-- pv_equiv track=rewrite | github.com/ispoleet/ctf-writeups | 0ctf_quals_2020/happy_tree/happy_tree_crack.py | crack_dword
-- ===== SOURCE A (Python) =====
-- def crack_dword(buf_i):
--     for i in range(100000):
--         # Recover b
--         chunk = buf_i & 0x1F
--         b = chunk
--         for pos in range(5, 31, 5):
--             chunk = ((buf_i ^ (chunk << pos)) >> pos) & 0x1F
--             b |= chunk << pos
--
--         b &= 0xFFFFFFFF
--
--         # Recover a
--         a = b ^ (b >> 17)
--
--         # Recover buf_i-1
--         chunk = a & 0x1FFF
--         buf_i = chunk
--         for pos in range(13, 31, 13):
--             chunk = ((a ^ (chunk << pos)) >> pos) & 0x1FFF
--             buf_i |= chunk << pos
--
--         buf_i &= 0xFFFFFFFF
--
--
--     return buf_i
-- ===== SOURCE B (Python) =====
-- def crack_dword(buf_i):
--     for _ in range(100000):
--         # invert b' = b ^ (b << 5) (mod 2**32) by fixed-point refinement
--         b = buf_i
--         for _ in range(7):
--             b = (buf_i ^ (b << 5)) & 0xFFFFFFFF
--         # invert the xorshift-right step
--         a = b ^ (b >> 17)
--         # invert a' = a ^ (a << 13) (mod 2**32) the same way
--         buf_i = a
--         for _ in range(3):
--             buf_i = (a ^ (buf_i << 13)) & 0xFFFFFFFF
--     return buf_i
-- ===== Notes on version B (the rewrite author's own statement) =====
-- stated objective: simpler
-- what changed: Each of A's two chunk-peeling inner loops (chunk extraction plus or-accumulation into the word) is replaced by the standard fixed-point refinement inverse of a left-shift-xor: the estimate starts at the word itself and is repeatedly recomputed as the word xored with the shifted previous estimate, masked to dword width, until every bit of the inverse is reconstructed, so no chunk bookkeeping is needed.
import Mathlib
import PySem

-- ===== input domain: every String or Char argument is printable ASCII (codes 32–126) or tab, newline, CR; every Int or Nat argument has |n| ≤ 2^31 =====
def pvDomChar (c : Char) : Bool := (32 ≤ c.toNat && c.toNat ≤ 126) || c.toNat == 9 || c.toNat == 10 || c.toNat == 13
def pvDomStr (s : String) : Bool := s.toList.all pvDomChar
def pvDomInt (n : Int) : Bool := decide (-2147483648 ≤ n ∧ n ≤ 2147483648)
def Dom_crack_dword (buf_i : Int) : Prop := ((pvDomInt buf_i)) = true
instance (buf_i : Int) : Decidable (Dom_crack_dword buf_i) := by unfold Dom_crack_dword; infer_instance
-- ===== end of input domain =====

-- B replaces A's two chunk-peeling inner loops by fixed-point refinement of the shift-xor inverse; same values, simpler bookkeeping.

-- ===== PORT A =====
-- one iteration of A's outer loop, transliterated statement by statement
def crack_dword_step (buf_i : Int) : Int :=
  -- Recover b
  let chunk := PySem.Int.band buf_i 0x1F
  let b := chunk
  let cb := (PySem.List.pyRange 5 31 5).foldl
    (fun (cb : Int × Int) (pos : Int) =>
      let chunk := PySem.Int.band ((PySem.Int.bxor buf_i (cb.1 <<< pos.toNat)) >>> pos.toNat) 0x1F
      (chunk, PySem.Int.bor cb.2 (chunk <<< pos.toNat)))
    (chunk, b)
  let b := PySem.Int.band cb.2 0xFFFFFFFF
  -- Recover a
  let a := PySem.Int.bxor b (b >>> (17:Nat))
  -- Recover buf_i-1
  let chunk2 := PySem.Int.band a 0x1FFF
  let buf' := chunk2
  let cb2 := (PySem.List.pyRange 13 31 13).foldl
    (fun (cb : Int × Int) (pos : Int) =>
      let c := PySem.Int.band ((PySem.Int.bxor a (cb.1 <<< pos.toNat)) >>> pos.toNat) 0x1FFF
      (c, PySem.Int.bor cb.2 (c <<< pos.toNat)))
    (chunk2, buf')
  PySem.Int.band cb2.2 0xFFFFFFFF

def crack_dword (buf_i : Int) : Int :=
  (PySem.List.pyRange 0 100000 1).foldl (fun buf _ => crack_dword_step buf) buf_i

-- ===== PORT B =====
def crack_dword_alt_step (buf_i : Int) : Int :=
  let b := (PySem.List.pyRange 0 7 1).foldl
    (fun (b : Int) _ => PySem.Int.band (PySem.Int.bxor buf_i (b <<< (5:Nat))) 0xFFFFFFFF) buf_i
  let a := PySem.Int.bxor b (b >>> (17:Nat))
  (PySem.List.pyRange 0 3 1).foldl
    (fun (y : Int) _ => PySem.Int.band (PySem.Int.bxor a (y <<< (13:Nat))) 0xFFFFFFFF) a

def crack_dword_alt (buf_i : Int) : Int :=
  (PySem.List.pyRange 0 100000 1).foldl (fun buf _ => crack_dword_alt_step buf) buf_i

-- ===== PRECONDITION & SPEC =====
def Spec_crack_dword (buf_i : Int) (out : Int) : Prop := out = crack_dword_alt buf_i
instance (buf_i : Int) (out : Int) : Decidable (Spec_crack_dword buf_i out) := by unfold Spec_crack_dword; infer_instance

-- ===== CLAIM (what is proved, stated in full; the proofs are below) =====
def Claim_equal_crack_dword : Prop := ∀ (buf_i : Int), Dom_crack_dword buf_i → Spec_crack_dword buf_i (crack_dword buf_i)

-- ===== LEMMAS AND PROOFS =====

-- Int.testBit toolkit relating PySem's Python-exact bitwise ops to per-bit facts
lemma ibit_ext {a b : Int} (h : ∀ i, a.testBit i = b.testBit i) : a = b := by
  cases a with
  | ofNat m =>
    cases b with
    | ofNat n =>
      have : m = n := Nat.eq_of_testBit_eq (fun i => by simpa [Int.testBit] using h i)
      simp [this]
    | negSucc n =>
      exfalso
      have h1 := h (m + n)
      simp [Int.testBit] at h1
      rw [Nat.testBit_lt_two_pow, Nat.testBit_lt_two_pow] at h1
      · simp at h1
      · calc n ≤ m + n := Nat.le_add_left n m
             _ < 2 ^ (m+n) := Nat.lt_two_pow_self
      · calc m ≤ m + n := Nat.le_add_right m n
             _ < 2 ^ (m+n) := Nat.lt_two_pow_self
  | negSucc m =>
    cases b with
    | ofNat n =>
      exfalso
      have h1 := h (m + n)
      simp [Int.testBit] at h1
      rw [Nat.testBit_lt_two_pow, Nat.testBit_lt_two_pow] at h1
      · simp at h1
      · calc n ≤ m + n := Nat.le_add_left n m
             _ < 2 ^ (m+n) := Nat.lt_two_pow_self
      · calc m ≤ m + n := Nat.le_add_right m n
             _ < 2 ^ (m+n) := Nat.lt_two_pow_self
    | negSucc n =>
      have : m = n := Nat.eq_of_testBit_eq (fun i => by
        have := h i; simpa [Int.testBit] using this)
      simp [this]

lemma ldiff_zero_left (n : Nat) : Nat.ldiff 0 n = 0 := by
  apply Nat.zero_of_testBit_eq_false
  intro i; simp [Nat.testBit_ldiff]

lemma ldiff_add_land (m n : Nat) : m.ldiff n + (m &&& n) = m := by
  induction m using Nat.binaryRec generalizing n with
  | zero => simp [ldiff_zero_left]
  | bit a m ih =>
    rw [← Nat.bit_bodd_div2 n, Nat.ldiff_bit, Nat.land_bit]
    have := ih n.div2
    cases a <;> cases n.bodd <;> simp [Nat.bit_val] <;> omega

lemma sub_land_eq_ldiff (m n : Nat) : m - (m &&& n) = m.ldiff n := by
  have := ldiff_add_land m n; omega

lemma pys_bxor (a b : Int) : PySem.Int.bxor a b = Int.xor a b := by
  cases a with
  | ofNat m => cases b with
    | ofNat n => simp [PySem.Int.bxor, Int.xor]
    | negSucc n =>
      simp [PySem.Int.bxor, Int.xor, Int.negSucc_eq]; omega
  | negSucc m => cases b with
    | ofNat n =>
      simp [PySem.Int.bxor, Int.xor, Int.negSucc_eq]; omega
    | negSucc n =>
      simp [PySem.Int.bxor, Int.xor, Int.negSucc_eq]; omega

lemma pys_band (a b : Int) : PySem.Int.band a b = Int.land a b := by
  cases a with
  | ofNat m => cases b with
    | ofNat n => simp [PySem.Int.band, Int.land]
    | negSucc n =>
      simp [PySem.Int.band, Int.land, sub_land_eq_ldiff, Int.negSucc_eq]; omega
  | negSucc m => cases b with
    | ofNat n =>
      simp [PySem.Int.band, Int.land, sub_land_eq_ldiff, Int.negSucc_eq]; omega
    | negSucc n =>
      simp [PySem.Int.band, Int.land, Int.negSucc_eq]; omega

lemma pys_bor (a b : Int) : PySem.Int.bor a b = Int.lor a b := by
  cases a with
  | ofNat m => cases b with
    | ofNat n => simp [PySem.Int.bor, Int.lor]
    | negSucc n =>
      simp [PySem.Int.bor, Int.lor, sub_land_eq_ldiff, Int.negSucc_eq]; omega
  | negSucc m => cases b with
    | ofNat n =>
      simp [PySem.Int.bor, Int.lor, sub_land_eq_ldiff, Int.negSucc_eq]; omega
    | negSucc n =>
      simp [PySem.Int.bor, Int.lor, Int.negSucc_eq]; omega

@[simp] lemma tb_bxor (a b : Int) (i : Nat) :
    (PySem.Int.bxor a b).testBit i = ((a.testBit i) ^^ (b.testBit i)) := by
  rw [pys_bxor, Int.testBit_lxor]

@[simp] lemma tb_band (a b : Int) (i : Nat) :
    (PySem.Int.band a b).testBit i = ((a.testBit i) && (b.testBit i)) := by
  rw [pys_band, Int.testBit_land]

@[simp] lemma tb_bor (a b : Int) (i : Nat) :
    (PySem.Int.bor a b).testBit i = ((a.testBit i) || (b.testBit i)) := by
  rw [pys_bor, Int.testBit_lor]

lemma nat_tb_shl' (m k i : Nat) :
    (Nat.shiftLeft' true m k).testBit i = (decide (i < k) || m.testBit (i - k)) := by
  induction k generalizing i with
  | zero => simp [Nat.shiftLeft']
  | succ k ih =>
    rw [Nat.shiftLeft']
    cases i with
    | zero => simp
    | succ i => rw [Nat.testBit_bit_succ, ih i]; simp [Nat.succ_sub_succ]

@[simp] lemma tb_shl (x : Int) (k i : Nat) :
    (x <<< k).testBit i = (decide (k ≤ i) && x.testBit (i - k)) := by
  rw [← Int.shiftLeft_natCast_right]
  cases x with
  | ofNat m =>
    have h : (Int.ofNat m) <<< (k : Int) = Int.ofNat (m <<< k) := Int.shiftLeft_natCast m k
    rw [h]
    simp [Int.testBit, Nat.testBit_shiftLeft]
  | negSucc m =>
    rw [Int.shiftLeft_negSucc]
    simp only [Int.testBit, nat_tb_shl']
    by_cases h : k ≤ i <;> simp [h, Nat.lt_of_not_le, Nat.not_lt_of_le]

@[simp] lemma tb_shr (x : Int) (k i : Nat) : (x >>> k).testBit i = x.testBit (k + i) := by
  cases x with
  | ofNat m =>
    have h : (Int.ofNat m) >>> k = Int.ofNat (m >>> k) := rfl
    rw [h]; simp [Int.testBit, Nat.testBit_shiftRight]
  | negSucc m =>
    have h : (Int.negSucc m) >>> k = Int.negSucc (m >>> k) := rfl
    rw [h]; simp [Int.testBit, Nat.testBit_shiftRight]

@[simp] lemma tb_31 (i : Nat) : (31 : Int).testBit i = decide (i < 5) := by
  have h : (31 : Int).testBit i = Nat.testBit (2 ^ 5 - 1) i := rfl
  rw [h, Nat.testBit_two_pow_sub_one]

@[simp] lemma tb_8191 (i : Nat) : (8191 : Int).testBit i = decide (i < 13) := by
  have h : (8191 : Int).testBit i = Nat.testBit (2 ^ 13 - 1) i := rfl
  rw [h, Nat.testBit_two_pow_sub_one]

@[simp] lemma tb_mask (i : Nat) : (4294967295 : Int).testBit i = decide (i < 32) := by
  have h : (4294967295 : Int).testBit i = Nat.testBit (2 ^ 32 - 1) i := rfl
  rw [h, Nat.testBit_two_pow_sub_one]

-- the two inner loops agree: chunk peeling = fixed-point refinement
lemma rec5 (x : Int) :
    PySem.Int.band
      (((PySem.List.pyRange 5 31 5).foldl
        (fun (cb : Int × Int) (pos : Int) =>
          let chunk := PySem.Int.band ((PySem.Int.bxor x (cb.1 <<< pos.toNat)) >>> pos.toNat) 0x1F
          (chunk, PySem.Int.bor cb.2 (chunk <<< pos.toNat)))
        (PySem.Int.band x 0x1F, PySem.Int.band x 0x1F)).2) 0xFFFFFFFF
    = (PySem.List.pyRange 0 7 1).foldl
        (fun (b : Int) _ => PySem.Int.band (PySem.Int.bxor x (b <<< (5:Nat))) 0xFFFFFFFF) x := by
  have hr : PySem.List.pyRange 5 31 5 = [5, 10, 15, 20, 25, 30] := rfl
  have hr2 : PySem.List.pyRange 0 7 1 = [0, 1, 2, 3, 4, 5, 6] := rfl
  rw [hr, hr2]
  simp only [List.foldl_cons, List.foldl_nil]
  apply ibit_ext
  intro i
  by_cases h32 : i < 32
  · interval_cases i <;>
      simp [Bool.xor_comm]
  · simp [h32]

lemma rec13 (a : Int) :
    PySem.Int.band
      (((PySem.List.pyRange 13 31 13).foldl
        (fun (cb : Int × Int) (pos : Int) =>
          let c := PySem.Int.band ((PySem.Int.bxor a (cb.1 <<< pos.toNat)) >>> pos.toNat) 0x1FFF
          (c, PySem.Int.bor cb.2 (c <<< pos.toNat)))
        (PySem.Int.band a 0x1FFF, PySem.Int.band a 0x1FFF)).2) 0xFFFFFFFF
    = (PySem.List.pyRange 0 3 1).foldl
        (fun (y : Int) _ => PySem.Int.band (PySem.Int.bxor a (y <<< (13:Nat))) 0xFFFFFFFF) a := by
  have hr : PySem.List.pyRange 13 31 13 = [13, 26] := rfl
  have hr2 : PySem.List.pyRange 0 3 1 = [0, 1, 2] := rfl
  rw [hr, hr2]
  simp only [List.foldl_cons, List.foldl_nil]
  apply ibit_ext
  intro i
  by_cases h32 : i < 32
  · interval_cases i <;>
      simp [Bool.xor_comm]
  · simp [h32]

lemma step_eq (x : Int) : crack_dword_step x = crack_dword_alt_step x := by
  unfold crack_dword_step crack_dword_alt_step
  dsimp only
  rw [rec5]
  exact rec13 _

-- ===== VERDICT (by name: the statement is the Claim_ definition above) =====
theorem crack_dword_spec : Claim_equal_crack_dword := by
  intro buf_i _
  unfold Spec_crack_dword crack_dword crack_dword_alt
  have h : (fun (buf : Int) (_ : Int) => crack_dword_step buf)
         = (fun (buf : Int) (_ : Int) => crack_dword_alt_step buf) := by
    funext b _; exact step_eq b
  rw [h]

***

◆ About this exercise
Where a line in the material above holds "induction", copy that line.

◆ Written solution
  induction m using Nat.binaryRec generalizing n with
  induction k generalizing i with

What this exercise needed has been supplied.